Would you show every line from the records that holds "then"?

§ **Dataset entries**:
= = = =
lemma sum_range_extend (g : Nat → Int) (m n : Nat) (h : m ≤ n) :
    ∑ t ∈ Finset.range m, g t = ∑ t ∈ Finset.range n, if t < m then g t else 0 := by
  rw [← Finset.sum_filter]
  congr 1
  ext t
  simp only [Finset.mem_filter, Finset.mem_range]
  omega

lemma swap_sum (P : Nat → Nat → Bool) (n : Nat) :
    ((List.range n).map (fun i => (((List.range (n - i)).countP (fun t => P i t)) : Int))).sum
  = ((List.range n).map (fun t => (((List.range (n - t)).countP (fun i => P i t)) : Int))).sum := by
  rw [list_sum_eq, list_sum_eq]
  calc ∑ i ∈ Finset.range n, (((List.range (n - i)).countP (fun t => P i t)) : Int)
      = ∑ i ∈ Finset.range n, ∑ t ∈ Finset.range (n - i), (if P i t then (1 : Int) else 0) :=
        Finset.sum_congr rfl (fun i _ => countP_range_sum _ _)
    _ = ∑ i ∈ Finset.range n, ∑ t ∈ Finset.range n, (if t < n - i then (if P i t then (1 : Int) else 0) else 0) :=
        Finset.sum_congr rfl (fun i _ => sum_range_extend _ _ _ (Nat.sub_le _ _))
    _ = ∑ t ∈ Finset.range n, ∑ i ∈ Finset.range n, (if t < n - i then (if P i t then (1 : Int) else 0) else 0) :=
        Finset.sum_comm
    _ = ∑ t ∈ Finset.range n, ∑ i ∈ Finset.range n, (if i < n - t then (if P i t then (1 : Int) else 0) else 0) := by
        apply Finset.sum_congr rfl
        intro t ht
        apply Finset.sum_congr rfl
        intro i hi
        have ht' := Finset.mem_range.1 ht
        have hi' := Finset.mem_range.1 hi
        have hflip : (t < n - i) = (i < n - t) := by
          apply propext
          constructor <;> (intro; omega)
        simp only [hflip]
    _ = ∑ t ∈ Finset.range n, ∑ i ∈ Finset.range (n - t), (if P i t then (1 : Int) else 0) :=
        Finset.sum_congr rfl (fun t _ => (sum_range_extend _ _ _ (Nat.sub_le _ _)).symm)
    _ = ∑ t ∈ Finset.range n, (((List.range (n - t)).countP (fun i => P i t)) : Int) :=
        Finset.sum_congr rfl (fun t _ => (countP_range_sum _ _).symm)

-- ===== VERDICT (by name: the statement is the Claim_ definition above) =====
theorem common_anagram_spec : Claim_equal_common_anagram := by
  intro a b _
  unfold Spec_common_anagram
  rw [a_eq_sum, b_eq_sum, swap_sum (fun i t => good b.toList ((a.toList.drop i).take (t + 1)))]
= = = =
§ **Your solution**:
    ∑ t ∈ Finset.range m, g t = ∑ t ∈ Finset.range n, if t < m then g t else 0 := by
      = ∑ i ∈ Finset.range n, ∑ t ∈ Finset.range (n - i), (if P i t then (1 : Int) else 0) :=
    _ = ∑ i ∈ Finset.range n, ∑ t ∈ Finset.range n, (if t < n - i then (if P i t then (1 : Int) else 0) else 0) :=
    _ = ∑ t ∈ Finset.range n, ∑ i ∈ Finset.range n, (if t < n - i then (if P i t then (1 : Int) else 0) else 0) :=
    _ = ∑ t ∈ Finset.range n, ∑ i ∈ Finset.range n, (if i < n - t then (if P i t then (1 : Int) else 0) else 0) := by
    _ = ∑ t ∈ Finset.range n, ∑ i ∈ Finset.range (n - t), (if P i t then (1 : Int) else 0) :=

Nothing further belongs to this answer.